That, as they say, is a story for another time. My various jobs took me to more than 26 countries around the world, and in between times I got my PPL (Private Pilot’s Licence) with night and IMC ratings which came in useful from time to time. I finished up with three jobs at the same time, one here, one in Belgium and one in France. This, obviously, could not continue and I was eventually escorted away by men in white coats (well, not quite) burnt out and with a complete mental breakdown at the age of 57.
We moved from the hustle and bustle of Kent to the peace and tranquillity of Lincolnshire where we lived a very happy life until my wife of 43 years, Ann, died. I have a daughter in Norfolk; another in Majorca and my son is in Los Angeles. Each of my children has two children of their own. So, Granddad has a fair bit of family visiting to do.
One of my good friends at Halton, Tony Coles, managed to track me down for the 35th reunion and I fully intended to go. However, for the first and so far, only time in my life, I got the day wrong and turned up the day after everyone else had been and gone. I felt so sorry and such a fool and I had flown over from France especially to be there.
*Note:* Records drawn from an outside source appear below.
-- pv_equiv track=rewrite | github.com/zuspec/zuspec-fe-pss | tests/python/test_helpers.py | generate_struct_hierarchy
-- ===== SOURCE A (Python) =====
-- def generate_struct_hierarchy(depth: int) -> str:
--     """
--     Generate nested struct hierarchy
--
--     Args:
--         depth: Nesting depth
--
--     Returns:
--         PSS source code string
--     """
--     lines = []
--     for i in range(depth):
--         indent = "    " * i
--         lines.append(f"{indent}struct S{i} {{")
--         if i < depth - 1:
--             lines.append(f"{indent}    S{i+1} nested;")
--         else:
--             lines.append(f"{indent}    int value;")
--
--     for i in range(depth - 1, -1, -1):
--         indent = "    " * i
--         lines.append(f"{indent}}}")
--
--     return "\n".join(lines)
-- ===== SOURCE B (Python) =====
-- def generate_struct_hierarchy(depth: int) -> str:
--     """Inside-out re-implementation: start from the innermost struct and wrap
--     each outer struct around it, instead of a forward open-lines loop plus a
--     backward closing-brace loop."""
--     if depth <= 0:
--         return ""
--     i = depth - 1
--     indent = "    " * i
--     lines = [f"{indent}struct S{i} {{", f"{indent}    int value;", f"{indent}}}"]
--     for i in range(depth - 2, -1, -1):
--         indent = "    " * i
--         lines = [f"{indent}struct S{i} {{", f"{indent}    S{i+1} nested;", *lines, f"{indent}}}"]
--     return "\n".join(lines)
-- ===== Notes on version B (the rewrite author's own statement) =====
-- stated objective: alternative
-- what changed: Replaces A's two separate loops (a forward loop emitting the open/body lines, then a backward loop emitting the closing braces) by a single inside-out construction: build the innermost struct's three lines first, then wrap each outer struct around the block (two header lines in front, its closing brace behind) and join once.
import Mathlib
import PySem

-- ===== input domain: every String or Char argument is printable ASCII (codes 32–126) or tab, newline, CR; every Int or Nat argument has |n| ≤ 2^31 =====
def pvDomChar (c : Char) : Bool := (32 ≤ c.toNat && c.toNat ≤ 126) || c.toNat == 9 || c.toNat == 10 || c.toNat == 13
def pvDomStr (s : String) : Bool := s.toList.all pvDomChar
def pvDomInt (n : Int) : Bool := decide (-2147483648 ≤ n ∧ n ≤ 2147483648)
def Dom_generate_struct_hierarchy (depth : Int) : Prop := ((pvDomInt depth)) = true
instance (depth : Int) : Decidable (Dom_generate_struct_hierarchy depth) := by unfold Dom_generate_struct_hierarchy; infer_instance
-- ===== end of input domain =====

-- B replaces A's forward open-lines loop plus backward close-lines loop by one
-- recursion over the nesting structure (simpler decomposition; same cost).

-- ===== PORT A =====
-- literal port: build the open/body lines forward, then the closing braces backward, join by "\n"
def generate_struct_hierarchy (depth : Int) : String :=
  let lines : List (List Char) :=
    (PySem.List.pyRange 0 depth 1).foldl (fun lines i =>
      let indent := PySem.List.pyRepeat "    ".toList i
      let lines := lines ++ [indent ++ "struct S".toList ++ PySem.Int.toChars i ++ " {".toList]
      if i < depth - 1 then
        lines ++ [indent ++ "    S".toList ++ PySem.Int.toChars (i + 1) ++ " nested;".toList]
      else
        lines ++ [indent ++ "    int value;".toList]) []
  let lines :=
    (PySem.List.pyRange (depth - 1) (-1) (-1)).foldl (fun lines i =>
      lines ++ [PySem.List.pyRepeat "    ".toList i ++ "}".toList]) lines
  String.ofList (PySem.Chars.join "\n".toList lines)

-- ===== PORT B =====
-- port of Source B: build the innermost struct's three lines, then wrap each outer
-- struct around the block (two header lines in front, its closing brace behind), join once
def generate_struct_hierarchy_alt (depth : Int) : String :=
  if depth ≤ 0 then "" else
    let i := depth - 1
    let indent := PySem.List.pyRepeat "    ".toList i
    let lines : List (List Char) :=
      [indent ++ "struct S".toList ++ PySem.Int.toChars i ++ " {".toList,
       indent ++ "    int value;".toList,
       indent ++ "}".toList]
    let lines := (PySem.List.pyRange (depth - 2) (-1) (-1)).foldl (fun lines i =>
      let indent := PySem.List.pyRepeat "    ".toList i
      [indent ++ "struct S".toList ++ PySem.Int.toChars i ++ " {".toList,
       indent ++ "    S".toList ++ PySem.Int.toChars (i + 1) ++ " nested;".toList]
      ++ lines ++ [indent ++ "}".toList]) lines
    String.ofList (PySem.Chars.join "\n".toList lines)

-- ===== PRECONDITION & SPEC =====
def Spec_generate_struct_hierarchy (depth : Int) (out : String) : Prop := out = generate_struct_hierarchy_alt depth
instance (depth : Int) (out : String) : Decidable (Spec_generate_struct_hierarchy depth out) := by unfold Spec_generate_struct_hierarchy; infer_instance

-- ===== CLAIM (what is proved, stated in full; the proofs are below) =====
def Claim_equal_generate_struct_hierarchy : Prop := ∀ (depth : Int), Dom_generate_struct_hierarchy depth → Spec_generate_struct_hierarchy depth (generate_struct_hierarchy depth)

-- ===== LEMMAS AND PROOFS =====

-- the four kinds of lines, indexed by the struct number
def pvInd (i : Nat) : List Char := PySem.List.pyRepeat "    ".toList (i : Int)
def pvOpenL (i : Nat) : List Char := pvInd i ++ "struct S".toList ++ PySem.Int.toChars (i : Int) ++ " {".toList
def pvNestedL (i : Nat) : List Char := pvInd i ++ "    S".toList ++ PySem.Int.toChars ((i : Int) + 1) ++ " nested;".toList
def pvValL (i : Nat) : List Char := pvInd i ++ "    int value;".toList
def pvCloseL (i : Nat) : List Char := pvInd i ++ "}".toList

-- the line list A builds, for structs i, i+1, …, i+r-1
def pvLines (i r : Nat) : List (List Char) :=
  (List.range r).flatMap (fun k => [pvOpenL (i + k), if k < r - 1 then pvNestedL (i + k) else pvValL (i + k)])
  ++ (List.range r).reverse.map (fun k => pvCloseL (i + k))

theorem pvfoldl_two {α β : Type} (f g h : α → List β) (p : α → Prop) [DecidablePred p]
    (l : List α) (acc : List (List β)) :
    l.foldl (fun acc x =>
      let acc := acc ++ [f x]
      if p x then acc ++ [g x] else acc ++ [h x]) acc
      = acc ++ l.flatMap (fun x => [f x, if p x then g x else h x]) := by
  induction l generalizing acc with
  | nil => simp
  | cons x t ih => simp only [List.foldl_cons, ih, List.flatMap_cons]; split_ifs <;> simp

-- A's line list for r+2 levels peels off the outermost struct
theorem pvLines_succ (i r : Nat) :
    pvLines i (r + 2) = pvOpenL i :: pvNestedL i :: (pvLines (i + 1) (r + 1) ++ [pvCloseL i]) := by
  unfold pvLines
  have hA : (List.range (r + 2)).flatMap
        (fun k => [pvOpenL (i + k), if k < r + 2 - 1 then pvNestedL (i + k) else pvValL (i + k)])
      = [pvOpenL i, pvNestedL i] ++ (List.range (r + 1)).flatMap
        (fun k => [pvOpenL (i + 1 + k), if k < r + 1 - 1 then pvNestedL (i + 1 + k) else pvValL (i + 1 + k)]) := by
    rw [List.range_succ_eq_map]
    simp only [List.flatMap_cons, List.flatMap_map, Nat.add_zero]
    rw [if_pos (by omega : (0 : Nat) < r + 2 - 1)]
    congr 1
    apply List.flatMap_congr
    intro k _
    have h1 : i + Nat.succ k = i + 1 + k := by omega
    have h2 : (Nat.succ k < r + 2 - 1) ↔ (k < r + 1 - 1) := by omega
    rw [h1, if_congr h2 rfl rfl]
  have hB : (List.range (r + 2)).reverse.map (fun k => pvCloseL (i + k))
      = (List.range (r + 1)).reverse.map (fun k => pvCloseL (i + 1 + k)) ++ [pvCloseL i] := by
    rw [List.range_succ_eq_map, List.reverse_cons, List.map_append, List.map_reverse,
        List.map_map, ← List.map_reverse]
    congr 1
    · apply List.map_congr_left
      intro k _
      show pvCloseL (i + Nat.succ k) = pvCloseL (i + 1 + k)
      congr 1
      omega
  rw [hA, hB]
  simp only [List.cons_append, List.nil_append, List.append_assoc]

-- the innermost struct alone
theorem pvLines_one (i : Nat) : pvLines i 1 = [pvOpenL i, pvValL i, pvCloseL i] := by
  simp [pvLines]

-- wrapping m outer structs around the block for the structs from m on gives the block from 0 on
theorem pvwrap (m : Nat) : ∀ k : Nat,
    (List.map (fun (j : Nat) => (j : Int)) (List.range m)).foldr
      (fun i lines =>
        [PySem.List.pyRepeat "    ".toList i ++ "struct S".toList ++ PySem.Int.toChars i ++ " {".toList,
         PySem.List.pyRepeat "    ".toList i ++ "    S".toList ++ PySem.Int.toChars (i + 1) ++ " nested;".toList]
        ++ lines ++ [PySem.List.pyRepeat "    ".toList i ++ "}".toList])
      (pvLines m (k + 1)) = pvLines 0 (m + k + 1) := by
  induction m with
  | zero => intro k; simp
  | succ m ih =>
    intro k
    rw [List.range_succ, List.map_append, List.foldr_append]
    have hstep :
        ([PySem.List.pyRepeat "    ".toList (m : Int) ++ "struct S".toList ++ PySem.Int.toChars (m : Int) ++ " {".toList,
          PySem.List.pyRepeat "    ".toList (m : Int) ++ "    S".toList ++ PySem.Int.toChars ((m : Int) + 1) ++ " nested;".toList]
         ++ pvLines (m + 1) (k + 1) ++ [PySem.List.pyRepeat "    ".toList (m : Int) ++ "}".toList])
        = pvLines m (k + 2) := by
      rw [pvLines_succ m k]
      simp [pvOpenL, pvNestedL, pvCloseL, pvInd]
    simp only [List.map_cons, List.map_nil, List.foldr_cons, List.foldr_nil]
    rw [hstep, ih (k + 1)]
    congr 1
    omega

-- B, at a positive depth n + 1, also builds exactly pvLines 0 (n + 1)
theorem pvB_eq_lines (n : Nat) :
    generate_struct_hierarchy_alt ((n + 1 : Nat) : Int)
      = String.ofList (PySem.Chars.join "\n".toList (pvLines 0 (n + 1))) := by
  simp only [generate_struct_hierarchy_alt]
  rw [if_neg (by omega : ¬ ((n + 1 : Nat) : Int) ≤ 0)]
  have h2 : PySem.List.pyRange (((n + 1 : Nat) : Int) - 2) (-1) (-1)
      = (List.map (fun (j : Nat) => (j : Int)) (List.range n)).reverse := by
    rw [PySem.List.pyRange_neg_one_eq_reverse,
        show (-1 : Int) + 1 = 0 from by norm_num,
        show (((n + 1 : Nat) : Int) - 2) + 1 = (n : Int) from by push_cast; ring,
        PySem.List.pyRange_zero_nat n]
  rw [h2, List.foldl_reverse]
  have hbase :
      ([PySem.List.pyRepeat "    ".toList (((n + 1 : Nat) : Int) - 1) ++ "struct S".toList ++ PySem.Int.toChars (((n + 1 : Nat) : Int) - 1) ++ " {".toList,
        PySem.List.pyRepeat "    ".toList (((n + 1 : Nat) : Int) - 1) ++ "    int value;".toList,
        PySem.List.pyRepeat "    ".toList (((n + 1 : Nat) : Int) - 1) ++ "}".toList] : List (List Char))
      = pvLines n 1 := by
    rw [pvLines_one, show (((n + 1 : Nat) : Int) - 1) = (n : Int) from by push_cast; ring]
    simp [pvOpenL, pvValL, pvCloseL, pvInd]
  rw [hbase]
  have hw := pvwrap n 0
  rw [hw]

-- A, at depth n ≥ 0, builds exactly pvLines 0 n
theorem pvA_eq_lines (n : Nat) :
    generate_struct_hierarchy (n : Int)
      = String.ofList (PySem.Chars.join "\n".toList (pvLines 0 n)) := by
  simp only [generate_struct_hierarchy]
  rw [PySem.List.pyRange_zero_nat n]
  have h1 : PySem.List.pyRange ((n : Int) - 1) (-1) (-1)
      = (List.map (fun (k : Nat) => (k : Int)) (List.range n)).reverse := by
    rw [PySem.List.pyRange_neg_one_eq_reverse,
        show (-1 : Int) + 1 = 0 from by norm_num,
        show ((n : Int) - 1) + 1 = (n : Int) from by ring,
        PySem.List.pyRange_zero_nat n]
  rw [h1]
  rw [pvfoldl_two (fun i : Int => PySem.List.pyRepeat "    ".toList i ++ "struct S".toList ++ PySem.Int.toChars i ++ " {".toList)
        (fun i : Int => PySem.List.pyRepeat "    ".toList i ++ "    S".toList ++ PySem.Int.toChars (i + 1) ++ " nested;".toList)
        (fun i : Int => PySem.List.pyRepeat "    ".toList i ++ "    int value;".toList)
        (fun i : Int => i < (n : Int) - 1)]
  rw [PySem.List.foldl_append_singleton_eq_map, List.nil_append, List.flatMap_map,
      ← List.map_reverse, List.map_map]
  unfold pvLines
  congr 2
  congr 1
  · apply List.flatMap_congr
    intro k hk
    have hmem := List.mem_range.mp hk
    have hcond : ((k : Int) < (n : Int) - 1) ↔ (k < n - 1) := by omega
    rw [if_congr hcond rfl rfl]
    simp only [Nat.zero_add]
    split_ifs <;> simp [pvOpenL, pvNestedL, pvValL, pvInd, List.append_assoc]
  · apply List.map_congr_left
    intro k _
    simp [pvCloseL, pvInd, Function.comp_apply]


-- ===== VERDICT (by name: the statement is the Claim_ definition above) =====
theorem generate_struct_hierarchy_spec : Claim_equal_generate_struct_hierarchy := by
  intro depth _
  unfold Spec_generate_struct_hierarchy
  by_cases hle : depth ≤ 0
  · have halt : generate_struct_hierarchy_alt depth = "" := by
      simp only [generate_struct_hierarchy_alt]
      rw [if_pos hle]
    rw [halt]
    unfold generate_struct_hierarchy
    rw [PySem.List.pyRange_one_eq_nil hle, PySem.List.pyRange_neg_one_eq_nil (by omega)]
    rfl
  · obtain ⟨r, hr⟩ : ∃ r : Nat, depth = ((r + 1 : Nat) : Int) :=
      ⟨depth.toNat - 1, by omega⟩
    rw [hr, pvA_eq_lines (r + 1), pvB_eq_lines r]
Sadly, I was not able to attend our 50th either as, since my breakdown; I have been unable to cope with groups of more than six people. This is such a disappointment to me as I am sure there will be many old friends that I would love to meet.
Paul Lampard (74th).
Sadly, Paul died January 2013
[End of page].
PPL (Private Pilot’s Licence) with night and IMC ratings
The basic PPL licence allows the pilot to fly in daylight only - for those who want to fly in the still night skies, one needs the Night qualification which allows the holder to fly before sunrise and after sunset. The IMC (Instrument Meteorological Conditions) rating allows the pilot to fly in marginal weather conditions including cloud, radio navigation and instrument approaches.